-- pv_equiv track=rewrite | github.com/caseprepd-app/CaseSummarizer | src/core/utils/ocr_patterns.py | _has_suspicious_digits
-- ===== SOURCE A (Python) =====
-- OCR_DIGIT_LETTER_MAP: dict[str, str] = {
--     "0": "O",  # "J0hn" should be "John"
--     "1": "l",  # "Wi1son" should be "Wilson"
--     "5": "S",  # "5mith" should be "Smith"
--     "8": "B",  # "8rown" should be "Brown"
-- }
--
-- def _has_suspicious_digits(term: str) -> bool:
--     """
--     Check if a term has digits that look like OCR misreads of letters.
--
--     We only flag digits that:
--     1. Are in the OCR_DIGIT_LETTER_MAP (known confusion pairs)
--     2. Are surrounded by letters (not at word boundaries)
--     3. The term otherwise looks like a name (has letters)
--
--     This avoids flagging legitimate alphanumeric identifiers like "ABC123".
--
--     Args:
--         term: Term to check
--
--     Returns:
--         True if suspicious digit patterns found
--     """
--     # Must have both letters and digits to be suspicious
--     has_letters = any(c.isalpha() for c in term)
--     has_digits = any(c.isdigit() for c in term)
--
--     if not (has_letters and has_digits):
--         return False
--
--     # Check each character position
--     for i, char in enumerate(term):
--         if char in OCR_DIGIT_LETTER_MAP:
--             # Check if this digit is surrounded by letters (embedded)
--             prev_is_letter = i > 0 and term[i - 1].isalpha()
--             next_is_letter = i < len(term) - 1 and term[i + 1].isalpha()
--
--             if prev_is_letter or next_is_letter:
--                 # Digit is adjacent to letters - suspicious
--                 return True
--
--     return False
-- ===== SOURCE B (Python) =====
-- OCR_DIGIT_LETTER_MAP: dict[str, str] = {
--     "0": "O",
--     "1": "l",
--     "5": "S",
--     "8": "B",
-- }
--
-- # Single-pass finite-state machine: classify each character as a mapped OCR
-- # digit (D), a letter (L) or other (O), carry only the previous class, and
-- # report True on the first L->D or D->L transition.
--
-- def _classify(ch: str) -> str:
--     if ch in OCR_DIGIT_LETTER_MAP:
--         return "D"
--     if ch.isalpha():
--         return "L"
--     return "O"
--
-- def _has_suspicious_digits(term: str) -> bool:
--     prev = "O"
--     for ch in term:
--         cur = _classify(ch)
--         if (prev == "L" and cur == "D") or (prev == "D" and cur == "L"):
--             return True
--         prev = cur
--     return False
-- ===== Notes on version B (the rewrite author's own statement) =====
-- stated objective: alternative
-- what changed: Replaced A's two upfront letter/digit scans plus an indexed loop probing term[i-1]/term[i+1] by a single-pass finite-state machine: each character is classified as mapped-digit/letter/other and only the previous class is carried, returning True on the first letter->digit or digit->letter transition (no indexing, no lookahead, no upfront passes).
import Mathlib
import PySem

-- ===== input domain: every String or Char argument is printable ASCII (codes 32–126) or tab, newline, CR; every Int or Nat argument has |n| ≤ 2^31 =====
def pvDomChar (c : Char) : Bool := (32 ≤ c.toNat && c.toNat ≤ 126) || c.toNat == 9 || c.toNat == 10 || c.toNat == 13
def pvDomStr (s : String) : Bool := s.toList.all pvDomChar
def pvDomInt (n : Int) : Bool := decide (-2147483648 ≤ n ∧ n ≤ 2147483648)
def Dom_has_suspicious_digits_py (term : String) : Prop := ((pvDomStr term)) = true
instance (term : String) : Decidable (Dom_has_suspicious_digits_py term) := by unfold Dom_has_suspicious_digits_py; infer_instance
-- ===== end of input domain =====

-- B replaces A's two upfront letter/digit scans plus an indexed prev/next loop by a one-pass
-- finite-state machine carrying only the previous character's class (alternative decomposition, same O(n) cost).

-- ===== PORT A =====
-- module-level constant OCR_DIGIT_LETTER_MAP (Python keys are the 1-char strings "0","1","5","8"; ported with Char keys since iteration over a str yields chars)
def OCR_DIGIT_LETTER_MAP : PySem.Dict Char String :=
  PySem.Dict.ofList [('0', "O"), ('1', "l"), ('5', "S"), ('8', "B")]

-- the 'for i, char in enumerate(term)' loop with its early return, index by index as in A
def hsdLoopA (l : List Char) (i : Nat) : Bool :=
  if _h : i < l.length then
    if OCR_DIGIT_LETTER_MAP.contains l[i] then
      let prev_is_letter := decide (0 < i) && PySem.Chars.isalpha (l.getD (i - 1) ' ')
      let next_is_letter := decide (i < l.length - 1) && PySem.Chars.isalpha (l.getD (i + 1) ' ')
      if prev_is_letter || next_is_letter then true else hsdLoopA l (i + 1)
    else hsdLoopA l (i + 1)
  else false
termination_by l.length - i

def has_suspicious_digits_py (term : String) : Bool :=
  let l := term.toList
  let has_letters := l.any (fun c => PySem.Chars.isalpha c)
  let has_digits := l.any (fun c => PySem.Chars.isdigit c)
  if ¬ (has_letters && has_digits) then false
  else hsdLoopA l 0

-- ===== PORT B =====
-- character classes of the state machine (Python's "D"/"L"/"O" strings)
inductive HsdCls | D | L | O
deriving DecidableEq, Repr

-- port of _classify
def hsdClassify (c : Char) : HsdCls :=
  if OCR_DIGIT_LETTER_MAP.contains c then HsdCls.D
  else if PySem.Chars.isalpha c then HsdCls.L
  else HsdCls.O

-- the for-loop of B: carry only the previous class, stop at the first L->D or D->L transition
def hsdRun (prev : HsdCls) : List Char → Bool
  | [] => false
  | c :: rest =>
    let cur := hsdClassify c
    if (prev = HsdCls.L ∧ cur = HsdCls.D) ∨ (prev = HsdCls.D ∧ cur = HsdCls.L) then true
    else hsdRun cur rest

def has_suspicious_digits_py_alt (term : String) : Bool :=
  hsdRun HsdCls.O term.toList

-- ===== PRECONDITION & SPEC =====
def Spec_has_suspicious_digits_py (term : String) (out : Bool) : Prop := out = has_suspicious_digits_py_alt term
instance (term : String) (out : Bool) : Decidable (Spec_has_suspicious_digits_py term out) := by unfold Spec_has_suspicious_digits_py; infer_instance

-- ===== CLAIM (what is proved, stated in full; the proofs are below) =====
def Claim_equal_has_suspicious_digits_py : Prop := ∀ (term : String), Dom_has_suspicious_digits_py term → Spec_has_suspicious_digits_py term (has_suspicious_digits_py term)

-- ===== LEMMAS AND PROOFS =====

def hsdCond (l : List Char) (j : Nat) : Prop :=
  j < l.length ∧ OCR_DIGIT_LETTER_MAP.contains (l.getD j ' ') = true ∧
    ((0 < j ∧ PySem.Chars.isalpha (l.getD (j - 1) ' ') = true) ∨
     (j + 1 < l.length ∧ PySem.Chars.isalpha (l.getD (j + 1) ' ') = true))

theorem loop_spec (l : List Char) (i : Nat) :
    hsdLoopA l i = true ↔ ∃ j, i ≤ j ∧ hsdCond l j := by
  fun_induction hsdLoopA l i with
  | case1 i h hc pl nl hpn =>
    simp only [pl, nl] at hpn
    simp only [true_iff]
    refine ⟨i, le_refl i, h, ?_, ?_⟩
    · rw [List.getD_eq_getElem _ _ h]; exact hc
    · simp only [Bool.or_eq_true, Bool.and_eq_true, decide_eq_true_eq] at hpn
      rcases hpn with ⟨h0, ha⟩ | ⟨hn, ha⟩
      · exact Or.inl ⟨h0, ha⟩
      · exact Or.inr ⟨by omega, ha⟩
  | case2 i h hc pl nl hpn ih =>
    rw [ih]
    constructor
    · rintro ⟨j, hij, hj⟩; exact ⟨j, by omega, hj⟩
    · rintro ⟨j, hij, hj⟩
      refine ⟨j, ?_, hj⟩
      rcases Nat.eq_or_lt_of_le hij with rfl | h'
      · exfalso
        rcases hj with ⟨hjl, hm, hside⟩
        apply hpn
        simp only [pl, nl, Bool.or_eq_true, Bool.and_eq_true, decide_eq_true_eq]
        rcases hside with ⟨h0, ha⟩ | ⟨hn, ha⟩
        · exact Or.inl ⟨h0, ha⟩
        · exact Or.inr ⟨by omega, ha⟩
      · omega
  | case3 i h hc ih =>
    rw [ih]
    constructor
    · rintro ⟨j, hij, hj⟩; exact ⟨j, by omega, hj⟩
    · rintro ⟨j, hij, hj⟩
      refine ⟨j, ?_, hj⟩
      rcases Nat.eq_or_lt_of_le hij with rfl | h'
      · exfalso; rcases hj with ⟨hjl, hm, _⟩
        rw [List.getD_eq_getElem _ _ hjl] at hm; exact hc hm
      · omega
  | case4 i h =>
    simp only [Bool.false_eq_true, false_iff]
    rintro ⟨j, hij, hjl, _⟩; omega

-- the adjacent-pair predicate B's machine detects, in symmetric char form
def hsdPairPred (p : Char × Char) : Bool :=
  (OCR_DIGIT_LETTER_MAP.contains p.1 && PySem.Chars.isalpha p.2)
  || (OCR_DIGIT_LETTER_MAP.contains p.2 && PySem.Chars.isalpha p.1)

theorem pair_spec (l : List Char) (p : Char × Char → Bool) :
    (l.zip (l.drop 1)).any p = true ↔
      ∃ j, j + 1 < l.length ∧ p (l.getD j ' ', l.getD (j + 1) ' ') = true := by
  rw [List.any_eq_true]
  constructor
  · rintro ⟨x, hx, hp⟩
    rcases List.mem_iff_getElem.mp hx with ⟨j, hj, rfl⟩
    have hjl : j + 1 < l.length := by
      have := hj; simp [List.length_zip] at this; omega
    refine ⟨j, hjl, ?_⟩
    have := List.getElem_zip (i := j) (h := hj)
    rw [this] at hp
    rw [List.getD_eq_getElem _ _ (by omega), List.getD_eq_getElem _ _ hjl]
    (convert hp using 3; simp)
  · rintro ⟨j, hjl, hp⟩
    have hj : j < (l.zip (l.drop 1)).length := by simp [List.length_zip]; omega
    refine ⟨(l.zip (l.drop 1))[j], List.getElem_mem hj, ?_⟩
    rw [List.getElem_zip]
    rw [List.getD_eq_getElem _ _ (by omega), List.getD_eq_getElem _ _ hjl] at hp
    (convert hp using 3; simp)

theorem mapped_isdigit (c : Char) (h : OCR_DIGIT_LETTER_MAP.contains c = true) :
    PySem.Chars.isdigit c = true := by
  have hc : OCR_DIGIT_LETTER_MAP.contains c = (c == '0' || c == '1' || c == '5' || c == '8') := by
    show ([('0', "O"), ('1', "l"), ('5', "S"), ('8', "B")] : List (Char × String)).any (fun p => p.1 == c)
        = (c == '0' || c == '1' || c == '5' || c == '8')
    simp [List.any_cons, List.any_nil, BEq.comm, Bool.or_assoc]
  rw [hc] at h
  simp only [Bool.or_eq_true, beq_iff_eq] at h
  rcases h with (((h|h)|h)|h) <;> subst h <;> decide

theorem mapped_not_alpha (c : Char) (h : OCR_DIGIT_LETTER_MAP.contains c = true) :
    PySem.Chars.isalpha c = false := by
  have hc : OCR_DIGIT_LETTER_MAP.contains c = (c == '0' || c == '1' || c == '5' || c == '8') := by
    show ([('0', "O"), ('1', "l"), ('5', "S"), ('8', "B")] : List (Char × String)).any (fun p => p.1 == c)
        = (c == '0' || c == '1' || c == '5' || c == '8')
    simp [List.any_cons, List.any_nil, BEq.comm, Bool.or_assoc]
  rw [hc] at h
  simp only [Bool.or_eq_true, beq_iff_eq] at h
  rcases h with (((h|h)|h)|h) <;> subst h <;> decide

-- the machine's transition test on two chars equals the symmetric pair predicate
theorem bad_eq_pred (a b : Char) :
    (decide ((hsdClassify a = HsdCls.L ∧ hsdClassify b = HsdCls.D)
      ∨ (hsdClassify a = HsdCls.D ∧ hsdClassify b = HsdCls.L))) = hsdPairPred (a, b) := by
  unfold hsdClassify hsdPairPred
  by_cases hca : OCR_DIGIT_LETTER_MAP.contains a
  · have := mapped_not_alpha a hca
    by_cases hcb : OCR_DIGIT_LETTER_MAP.contains b
    · have := mapped_not_alpha b hcb
      simp_all
    · simp only [hca, hcb, if_true, Bool.false_eq_true, if_false]
      by_cases hb : PySem.Chars.isalpha b <;> simp_all
  · by_cases hcb : OCR_DIGIT_LETTER_MAP.contains b
    · have := mapped_not_alpha b hcb
      simp only [hca, hcb, Bool.false_eq_true, if_false, if_true]
      by_cases ha : PySem.Chars.isalpha a <;> simp_all
    · simp only [hca, hcb, Bool.false_eq_true, if_false]
      by_cases ha : PySem.Chars.isalpha a <;> by_cases hb : PySem.Chars.isalpha b <;> simp_all

-- head predicate: does the carried class together with the first char fire?
def hsdHead (prev : HsdCls) : List Char → Bool
  | [] => false
  | c :: _ => decide ((prev = HsdCls.L ∧ hsdClassify c = HsdCls.D)
      ∨ (prev = HsdCls.D ∧ hsdClassify c = HsdCls.L))

theorem hsdRun_eq (l : List Char) : ∀ prev,
    hsdRun prev l = (hsdHead prev l || (l.zip (l.drop 1)).any hsdPairPred) := by
  induction l with
  | nil => intro prev; rfl
  | cons c rest ih =>
    intro prev
    show (if (prev = HsdCls.L ∧ hsdClassify c = HsdCls.D)
        ∨ (prev = HsdCls.D ∧ hsdClassify c = HsdCls.L) then true else hsdRun (hsdClassify c) rest) = _
    rw [ih (hsdClassify c)]
    cases rest with
    | nil =>
      simp only [hsdHead]
      split <;> simp_all [hsdHead]
    | cons d rest' =>
      have hpair : ((c :: d :: rest').zip ((c :: d :: rest').drop 1)).any hsdPairPred
          = (hsdPairPred (c, d) || ((d :: rest').zip ((d :: rest').drop 1)).any hsdPairPred) := by
        simp [List.zip_cons_cons, List.any_cons]
      rw [hpair]
      have hh : hsdHead (hsdClassify c) (d :: rest') = hsdPairPred (c, d) := bad_eq_pred c d
      rw [hh]
      split
      · rename_i h
        simp [hsdHead, h]
      · rename_i h
        have : hsdHead prev (c :: d :: rest') = false := by
          simp [hsdHead]; tauto
        rw [this, Bool.false_or]

theorem hsdHead_O (l : List Char) : hsdHead HsdCls.O l = false := by
  cases l with
  | nil => rfl
  | cons c rest => simp [hsdHead]

theorem alt_eq_pairs (term : String) :
    has_suspicious_digits_py_alt term
      = (term.toList.zip (term.toList.drop 1)).any hsdPairPred := by
  unfold has_suspicious_digits_py_alt
  rw [hsdRun_eq, hsdHead_O, Bool.false_or]

theorem mem_of_getD {l : List Char} {j : Nat} (hj : j < l.length) : l.getD j ' ' ∈ l := by
  rw [List.getD_eq_getElem _ _ hj]; exact List.getElem_mem hj

theorem main_eq (term : String) :
    has_suspicious_digits_py term = has_suspicious_digits_py_alt term := by
  rw [alt_eq_pairs]
  unfold has_suspicious_digits_py
  set l := term.toList with hl
  simp only []
  by_cases hB : (l.zip (l.drop 1)).any hsdPairPred = true
  · rw [hB]
    rcases (pair_spec l _).mp hB with ⟨j, hjl, hp⟩
    simp only [hsdPairPred, Bool.or_eq_true, Bool.and_eq_true] at hp
    have hloop : hsdLoopA l 0 = true := by
      rw [loop_spec]
      rcases hp with ⟨hm, ha⟩ | ⟨hm, ha⟩
      · exact ⟨j, Nat.zero_le _, by omega, hm, Or.inr ⟨hjl, ha⟩⟩
      · refine ⟨j + 1, Nat.zero_le _, hjl, hm, Or.inl ⟨by omega, ?_⟩⟩
        simpa using ha
    have hletters : l.any (fun c => PySem.Chars.isalpha c) = true := by
      rw [List.any_eq_true]
      rcases hp with ⟨hm, ha⟩ | ⟨hm, ha⟩
      · exact ⟨_, mem_of_getD hjl, ha⟩
      · exact ⟨_, mem_of_getD (by omega), ha⟩
    have hdigits : l.any (fun c => PySem.Chars.isdigit c) = true := by
      rw [List.any_eq_true]
      rcases hp with ⟨hm, ha⟩ | ⟨hm, ha⟩
      · exact ⟨_, mem_of_getD (by omega), mapped_isdigit _ hm⟩
      · exact ⟨_, mem_of_getD hjl, mapped_isdigit _ hm⟩
    rw [hletters, hdigits, hloop]
    simp
  · rw [Bool.not_eq_true] at hB
    rw [hB]
    have hloop : hsdLoopA l 0 = false := by
      rw [Bool.eq_false_iff, Ne, loop_spec]
      rintro ⟨j, -, hjl, hm, hside⟩
      rw [Bool.eq_false_iff] at hB
      apply hB
      rw [pair_spec]
      rcases hside with ⟨h0, ha⟩ | ⟨hn, ha⟩
      · refine ⟨j - 1, by omega, ?_⟩
        have : j - 1 + 1 = j := by omega
        rw [this]
        simp only [hsdPairPred, Bool.or_eq_true, Bool.and_eq_true]
        exact Or.inr ⟨hm, ha⟩
      · exact ⟨j, hn, by simp only [hsdPairPred, Bool.or_eq_true, Bool.and_eq_true]; exact Or.inl ⟨hm, ha⟩⟩
    split
    · rfl
    · exact hloop

-- ===== VERDICT (by name: the statement is the Claim_ definition above) =====
theorem has_suspicious_digits_py_spec : Claim_equal_has_suspicious_digits_py := by
  intro term _
  unfold Spec_has_suspicious_digits_py
  exact main_eq term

TO DO ▸ Only the lines from the one with "have hloop : hsdLoopA l 0 = false := by" through the final line above belong in the answer, each retyped exactly.

EXERCISE SOLUTION ▸
    have hloop : hsdLoopA l 0 = false := by
      rw [Bool.eq_false_iff, Ne, loop_spec]
      rintro ⟨j, -, hjl, hm, hside⟩
      rw [Bool.eq_false_iff] at hB
      apply hB
      rw [pair_spec]
      rcases hside with ⟨h0, ha⟩ | ⟨hn, ha⟩
      · refine ⟨j - 1, by omega, ?_⟩
        have : j - 1 + 1 = j := by omega
        rw [this]
        simp only [hsdPairPred, Bool.or_eq_true, Bool.and_eq_true]
        exact Or.inr ⟨hm, ha⟩
      · exact ⟨j, hn, by simp only [hsdPairPred, Bool.or_eq_true, Bool.and_eq_true]; exact Or.inl ⟨hm, ha⟩⟩
    split
    · rfl
    · exact hloop

-- ===== VERDICT (by name: the statement is the Claim_ definition above) =====
theorem has_suspicious_digits_py_spec : Claim_equal_has_suspicious_digits_py := by
  intro term _
  unfold Spec_has_suspicious_digits_py
  exact main_eq term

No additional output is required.